4. Put one person in charge of the full picture

AI expenditure usually crosses several departments. IT buys enterprise licences, procurement negotiates contracts, marketing chooses applications, finance monitors invoices and agencies use their own systems. Each team sees part of the cost. One person needs to see the whole picture. This does not have to be a new executive role or a central committee that approves every experiment. A marketing operations lead, procurement manager or digital transformation specialist can maintain the list of tools, contracts, owners and approved uses. That list should answer practical questions. What does each tool do? Which department pays for it? How many people use it? Does the price remain fixed, or does it rise with consumption? Which data may employees enter? Who checks the output? When does the contract renew? Usage reports can then expose unusual developments early. A sharp rise in token consumption may reflect a successful new workflow, or it may show that an automated system produces unnecessarily long outputs. A tool with few users may be redundant, or it may serve a small team working on high-value tasks. The figures need context before management decides whether to expand or cancel the service. Clear ownership also helps companies deal with shadow AI. Employees often turn to unofficial tools because the approved alternatives are slow, poorly introduced or unsuited to the task. A blanket ban may push the activity further out of sight. A small set of useful, clearly explained platforms usually works better.

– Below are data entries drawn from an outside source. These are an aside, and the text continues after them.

-- pv_equiv track=rewrite | github.com/Coder-sai2004/leetcode | 4281-score-validator/score-validator.py | scoreValidator
-- ===== SOURCE A (Python) =====
-- def scoreValidator(events: list[str]) -> list[int]:
--     score=0
--     counter=0
--     for i in events:
--         if counter==10:
--             break
--         if i=="WD" or i=="NB":
--             score+=1
--         elif i=="0" or i=="1" or i=="2" or i=="3" or i=="4" or i=="6":
--             score+=int(i)
--         elif i=="W":
--             counter+=1
--     return [score,counter]
-- ===== SOURCE B (Python) =====
-- def scoreValidator(events: list[str]) -> list[int]:
--     # positions of wickets
--     pos = [i for i, e in enumerate(events) if e == "W"]
--     if len(pos) >= 10:
--         prefix = events[:pos[9] + 1]
--         counter = 10
--     else:
--         prefix = events
--         counter = len(pos)
--     vals = {"WD": 1, "NB": 1, "0": 0, "1": 1, "2": 2, "3": 3, "4": 4, "6": 6}
--     score = sum(vals.get(e, 0) for e in prefix)
--     return [score, counter]
-- ===== Notes on version B (the rewrite author's own statement) =====
-- stated objective: alternative
-- what changed: Instead of A's single loop with two accumulators and a break, B first locates the wicket positions to determine the effective prefix (up to and including the 10th 'W') and the counter, then sums token values over that prefix via a dictionary lookup.
import Mathlib
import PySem

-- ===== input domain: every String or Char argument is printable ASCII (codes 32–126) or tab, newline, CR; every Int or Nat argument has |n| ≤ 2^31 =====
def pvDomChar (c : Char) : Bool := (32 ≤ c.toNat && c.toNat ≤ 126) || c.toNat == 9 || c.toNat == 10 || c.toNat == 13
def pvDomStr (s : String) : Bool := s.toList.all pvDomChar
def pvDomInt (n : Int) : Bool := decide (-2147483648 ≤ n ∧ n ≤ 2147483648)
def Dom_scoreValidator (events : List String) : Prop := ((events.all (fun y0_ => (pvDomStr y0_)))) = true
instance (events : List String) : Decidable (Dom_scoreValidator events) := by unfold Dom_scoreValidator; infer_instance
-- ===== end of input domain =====

-- B recomputes the same result by locating the 10th wicket first and then summing a token-value
-- dictionary over that prefix (alternative decomposition; same asymptotic cost, not claimed faster).

-- ===== PORT A =====
-- the for-loop of A with its two accumulators; `break` = the early return when counter == 10
def scoreValidatorLoop : List String → Int → Int → Int × Int
  | [], score, counter => (score, counter)
  | i :: rest, score, counter =>
    if counter == 10 then (score, counter)
    else if i == "WD" || i == "NB" then scoreValidatorLoop rest (score + 1) counter
    else if i == "0" || i == "1" || i == "2" || i == "3" || i == "4" || i == "6" then
      scoreValidatorLoop rest (score + (PySem.Int.ofStr? i).getD 0) counter
    else if i == "W" then scoreValidatorLoop rest score (counter + 1)
    else scoreValidatorLoop rest score counter

def scoreValidator (events : List String) : List Int :=
  let r := scoreValidatorLoop events 0 0
  [r.1, r.2]

-- ===== PORT B =====
-- the dict literal `vals` of Source B
def svVals : PySem.Dict String Int :=
  PySem.Dict.ofList [("WD",1),("NB",1),("0",0),("1",1),("2",2),("3",3),("4",4),("6",6)]

def scoreValidator_alt (events : List String) : List Int :=
  -- pos = [i for i, e in enumerate(events) if e == "W"]
  let pos := ((PySem.List.enumerate events).filter (fun p => p.2 == "W")).map (fun p => p.1)
  -- prefix/counter; events[:pos[9]+1] is the prefix take (pos[9] is guarded in range)
  let pc : List String × Int :=
    if pos.length ≥ 10 then (events.take ((pos.getD 9 0).toNat + 1), 10)
    else (events, (pos.length : Int))
  -- score = sum(vals.get(e, 0) for e in prefix)
  let score := pc.1.foldl (fun s e => s + svVals.getD e 0) 0
  [score, pc.2]

-- ===== PRECONDITION & SPEC =====
def Spec_scoreValidator (events : List String) (out : List Int) : Prop := out = scoreValidator_alt events
instance (events : List String) (out : List Int) : Decidable (Spec_scoreValidator events out) := by unfold Spec_scoreValidator; infer_instance

-- ===== CLAIM (what is proved, stated in full; the proofs are below) =====
def Claim_equal_scoreValidator : Prop := ∀ (events : List String), Dom_scoreValidator events → Spec_scoreValidator events (scoreValidator events)

-- ===== LEMMAS AND PROOFS =====

-- value contributed by one token (0 for "W" and for invalid tokens)
def svTok (e : String) : Int :=
  if e == "WD" || e == "NB" then 1
  else if e == "0" then 0 else if e == "1" then 1 else if e == "2" then 2
  else if e == "3" then 3 else if e == "4" then 4 else if e == "6" then 6 else 0

theorem svVals_getD (e : String) : svVals.getD e 0 = svTok e := by
  by_cases hWD : e = "WD"; · subst hWD; decide
  by_cases hNB : e = "NB"; · subst hNB; decide
  by_cases h0 : e = "0"; · subst h0; decide
  by_cases h1 : e = "1"; · subst h1; decide
  by_cases h2 : e = "2"; · subst h2; decide
  by_cases h3 : e = "3"; · subst h3; decide
  by_cases h4 : e = "4"; · subst h4; decide
  by_cases h6 : e = "6"; · subst h6; decide
  have b1 : ("WD" == e) = false := by simp [Ne.symm hWD]
  have b2 : ("NB" == e) = false := by simp [Ne.symm hNB]
  have b3 : ("0" == e) = false := by simp [Ne.symm h0]
  have b4 : ("1" == e) = false := by simp [Ne.symm h1]
  have b5 : ("2" == e) = false := by simp [Ne.symm h2]
  have b6 : ("3" == e) = false := by simp [Ne.symm h3]
  have b7 : ("4" == e) = false := by simp [Ne.symm h4]
  have b8 : ("6" == e) = false := by simp [Ne.symm h6]
  simp [svVals, svTok, PySem.Dict.ofList, PySem.Dict.getD, PySem.Dict.get?, PySem.Dict.update, PySem.Dict.insert, PySem.Dict.items,
        PySem.Dict.empty, List.find?, b1, b2, b3, b4, b5, b6, b7, b8,
        hWD, hNB, h0, h1, h2, h3, h4, h6]

-- sum of token values of a list
def svSum (l : List String) : Int := (l.map svTok).sum

theorem svSum_cons (i : String) (l : List String) : svSum (i :: l) = svTok i + svSum l := by
  simp [svSum]

theorem foldl_svSum (l : List String) (a : Int) :
    l.foldl (fun s e => s + svVals.getD e 0) a = a + svSum l := by
  induction l generalizing a with
  | nil => simp [svSum]
  | cons i rest ih =>
    rw [List.foldl_cons, svVals_getD, ih, svSum_cons]; ring

-- "remaining wickets" view: score and wickets collected before the (k+1)-st wicket would end play
def svG : List String → Nat → Int × Int
  | [], _ => (0, 0)
  | _ :: _, 0 => (0, 0)
  | i :: rest, Nat.succ k =>
    if i == "W" then ((svG rest k).1, (svG rest k).2 + 1)
    else ((svG rest (k + 1)).1 + svTok i, (svG rest (k + 1)).2)

theorem svG_zero (l : List String) : svG l 0 = (0, 0) := by cases l <;> rfl

-- one step of A's loop, uniformly: a wicket bumps the counter, everything else adds svTok
theorem loop_cons (i : String) (rest : List String) (s c : Int) (h : (c == 10) = false) :
    scoreValidatorLoop (i :: rest) s c =
      if i == "W" then scoreValidatorLoop rest s (c + 1)
      else scoreValidatorLoop rest (s + svTok i) c := by
  by_cases hWD : i = "WD"; · subst hWD; simp [scoreValidatorLoop, h, svTok]
  by_cases hNB : i = "NB"; · subst hNB; simp [scoreValidatorLoop, h, svTok]
  by_cases h0 : i = "0"; · subst h0; simp [scoreValidatorLoop, h, svTok, show PySem.Int.ofStr? "0" = some (0:Int) from by decide]
  by_cases h1 : i = "1"; · subst h1; simp [scoreValidatorLoop, h, svTok, show PySem.Int.ofStr? "1" = some (1:Int) from by decide]
  by_cases h2 : i = "2"; · subst h2; simp [scoreValidatorLoop, h, svTok, show PySem.Int.ofStr? "2" = some (2:Int) from by decide]
  by_cases h3 : i = "3"; · subst h3; simp [scoreValidatorLoop, h, svTok, show PySem.Int.ofStr? "3" = some (3:Int) from by decide]
  by_cases h4 : i = "4"; · subst h4; simp [scoreValidatorLoop, h, svTok, show PySem.Int.ofStr? "4" = some (4:Int) from by decide]
  by_cases h6 : i = "6"; · subst h6; simp [scoreValidatorLoop, h, svTok, show PySem.Int.ofStr? "6" = some (6:Int) from by decide]
  by_cases hW : i = "W"; · subst hW; simp [scoreValidatorLoop, h, svTok]
  simp [scoreValidatorLoop, h, svTok, hWD, hNB, h0, h1, h2, h3, h4, h6, hW]

-- A's loop computed through svG
theorem loop_eq_svG (events : List String) :
    ∀ (s : Int) (k : Nat), k ≤ 10 →
      scoreValidatorLoop events s (10 - (k : Int)) =
        (s + (svG events k).1, (10 - (k : Int)) + (svG events k).2) := by
  induction events with
  | nil => intro s k _; simp [scoreValidatorLoop, svG]
  | cons i rest ih =>
    intro s k hk
    match k with
    | 0 => norm_num [scoreValidatorLoop, svG_zero]
    | Nat.succ k =>
      have hne : ((10 - ((Nat.succ k : Nat) : Int)) == 10) = false := by
        simp; omega
      rw [loop_cons i rest s _ hne]
      by_cases hW : (i == "W") = true
      · have h10k : 10 - ((Nat.succ k : Nat) : Int) + 1 = 10 - (k : Int) := by push_cast; ring
        rw [if_pos hW, h10k, ih s k (by omega)]
        simp [svG, hW]
        ring
      · rw [if_neg hW, ih (s + svTok i) (Nat.succ k) hk]
        simp [svG, hW]
        ring

-- wicket positions, recursively (as Int indices, like B's comprehension produces)
def svWIdx : List String → List Int
  | [] => []
  | i :: rest =>
    if i == "W" then 0 :: (svWIdx rest).map (· + 1) else (svWIdx rest).map (· + 1)

theorem svWIdx_nonneg : ∀ (l : List String) (x : Int), x ∈ svWIdx l → 0 ≤ x := by
  intro l
  induction l with
  | nil => simp [svWIdx]
  | cons i rest ih =>
    intro x hx
    by_cases hW : (i == "W") = true
    · simp only [svWIdx, if_pos hW, List.mem_cons, List.mem_map] at hx
      rcases hx with h | ⟨a, ha, rfl⟩
      · omega
      · have := ih a ha; omega
    · simp only [svWIdx, if_neg hW, List.mem_map] at hx
      rcases hx with ⟨a, ha, rfl⟩
      have := ih a ha; omega

-- the enumerate/filter/map comprehension of B computes exactly those positions (shifted by the start)
theorem pos_eq (events : List String) :
    ∀ (s : Int),
      ((PySem.List.enumerate events s).filter (fun p => p.2 == "W")).map (fun p => p.1) =
        (svWIdx events).map (fun n => s + n) := by
  induction events with
  | nil => intro s; simp [PySem.List.enumerate_nil, svWIdx]
  | cons i rest ih =>
    intro s
    rw [PySem.List.enumerate_cons]
    by_cases hW : (i == "W") = true
    · simp [List.filter_cons, hW, svWIdx, ih (s + 1), List.map_map, Function.comp]
      intro a _; ring
    · simp [List.filter_cons, hW, svWIdx, ih (s + 1), List.map_map, Function.comp]
      intro a _; ring

-- corollary of pos_eq at start 0 (the form B uses)
theorem pos_eq0 (events : List String) :
    ((PySem.List.enumerate events).filter (fun p => p.2 == "W")).map (fun p => p.1) =
      svWIdx events := by
  rw [show PySem.List.enumerate events = PySem.List.enumerate events 0 from rfl, pos_eq events 0]
  simp

-- characterisation of svG by the wicket positions: the effective prefix and the wicket count
theorem svG_char (events : List String) :
    ∀ (k : Nat),
      svG events (k + 1) =
        if h : k < (svWIdx events).length
        then (svSum (events.take (((svWIdx events)[k]).toNat + 1)), (k : Int) + 1)
        else (svSum events, ((svWIdx events).length : Int)) := by
  induction events with
  | nil => intro k; simp [svG, svWIdx, svSum]
  | cons i rest ih =>
    intro k
    by_cases hW : (i == "W") = true
    · have hi : i = "W" := by simpa using hW
      have hWIdx : svWIdx (i :: rest) = 0 :: (svWIdx rest).map (· + 1) := by
        simp [svWIdx, hW]
      match k with
      | 0 =>
        have hlt : 0 < (svWIdx (i :: rest)).length := by rw [hWIdx]; simp
        rw [dif_pos hlt]
        have h0 : (svWIdx (i :: rest))[0]'hlt = 0 := by simp [hWIdx]
        simp only [h0]
        simp [svG, hW, svG_zero, svSum_cons, svSum, hi, svTok]
      | Nat.succ k =>
        have hstep : svG (i :: rest) (Nat.succ k + 1) =
            ((svG rest (k + 1)).1, (svG rest (k + 1)).2 + 1) := by
          simp [svG, hW]
        by_cases hlt : k < (svWIdx rest).length
        · have hlt' : Nat.succ k < (svWIdx (i :: rest)).length := by rw [hWIdx]; simp; omega
          have hidx : (svWIdx (i :: rest))[Nat.succ k]'hlt' = (svWIdx rest)[k]'hlt + 1 := by
            simp [hWIdx]
          have hnn : 0 ≤ (svWIdx rest)[k]'hlt :=
            svWIdx_nonneg rest _ (List.getElem_mem hlt)
          have htn : (((svWIdx rest)[k]'hlt) + 1).toNat = ((svWIdx rest)[k]'hlt).toNat + 1 := by
            omega
          rw [dif_pos hlt', hstep, ih k, dif_pos hlt, hidx, htn, List.take_succ_cons,
              svSum_cons, hi]
          refine Prod.ext ?_ ?_
          · show svSum _ = svTok "W" + svSum _
            rw [show svTok "W" = (0 : Int) from by decide]; ring
          · show (k : Int) + 1 + 1 = _
            push_cast; ring
        · have hlt' : ¬ Nat.succ k < (svWIdx (i :: rest)).length := by
            rw [hWIdx]; simp; omega
          rw [dif_neg hlt', hstep, ih k, dif_neg hlt, hWIdx, svSum_cons, hi]
          refine Prod.ext ?_ ?_
          · show svSum _ = svTok "W" + svSum _
            rw [show svTok "W" = (0 : Int) from by decide]; ring
          · show ((svWIdx rest).length : Int) + 1 = _
            push_cast; simp
    · have hWIdx : svWIdx (i :: rest) = (svWIdx rest).map (· + 1) := by
        simp [svWIdx, hW]
      have hstep : svG (i :: rest) (k + 1) =
          ((svG rest (k + 1)).1 + svTok i, (svG rest (k + 1)).2) := by
        simp [svG, hW]
      by_cases hlt : k < (svWIdx rest).length
      · have hlt' : k < (svWIdx (i :: rest)).length := by rw [hWIdx]; simp; omega
        have hidx : (svWIdx (i :: rest))[k]'hlt' = (svWIdx rest)[k]'hlt + 1 := by
          simp [hWIdx]
        have hnn : 0 ≤ (svWIdx rest)[k]'hlt :=
          svWIdx_nonneg rest _ (List.getElem_mem hlt)
        have htn : (((svWIdx rest)[k]'hlt) + 1).toNat = ((svWIdx rest)[k]'hlt).toNat + 1 := by
          omega
        rw [dif_pos hlt', hstep, ih k, dif_pos hlt, hidx, htn, List.take_succ_cons, svSum_cons]
        refine Prod.ext ?_ ?_
        · show _ + svTok i = svTok i + _
          ring
        · rfl
      · have hlt' : ¬ k < (svWIdx (i :: rest)).length := by rw [hWIdx]; simp; omega
        rw [dif_neg hlt', hstep, ih k, dif_neg hlt, hWIdx, svSum_cons]
        refine Prod.ext ?_ ?_
        · show _ + svTok i = svTok i + _
          ring
        · show ((svWIdx rest).length : Int) = _
          simp

-- ===== VERDICT (by name: the statement is the Claim_ definition above) =====
theorem scoreValidator_spec : Claim_equal_scoreValidator := by
  intro events _
  unfold Spec_scoreValidator scoreValidator scoreValidator_alt
  have hA := loop_eq_svG events 0 10 (le_refl 10)
  norm_num at hA
  rw [hA, pos_eq0 events]
  by_cases hge : (svWIdx events).length ≥ 10
  · have h9 : 9 < (svWIdx events).length := by omega
    have hchar := svG_char events 9
    rw [dif_pos h9] at hchar
    norm_num at hchar
    have hgetD : (svWIdx events).getD 9 0 = (svWIdx events)[9]'h9 := by
      simp [List.getD_eq_getElem?_getD, List.getElem?_eq_getElem h9]
    simp only [if_pos (show ((svWIdx events).length ≥ 10) from hge), hgetD]
    rw [hchar, foldl_svSum]
    norm_num
  · have h9 : ¬ 9 < (svWIdx events).length := by omega
    have hchar := svG_char events 9
    rw [dif_neg h9] at hchar
    norm_num at hchar
    simp only [if_neg (show ¬ ((svWIdx events).length ≥ 10) from hge)]
    rw [hchar, foldl_svSum]
    norm_num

AI costs need an operating logic

The purpose of cost control is not to make every prompt as short as possible or force employees to use the least expensive model. A stronger system may justify a higher price when it produces better results and reduces review time. An expensive specialist tool may earn its place if it replaces a larger external cost. The budget becomes defensible when management can explain it without reading out a list of software names. Which workflows use AI? What does each tool replace or improve? Where do costs rise with consumption? Which tasks still need substantial human review? Who decides whether the result is good enough to publish? Companies that can answer these questions do not necessarily spend less. They spend with greater control. Those that cannot may continue to approve every individual invoice correctly while losing sight of what their AI marketing budget has become.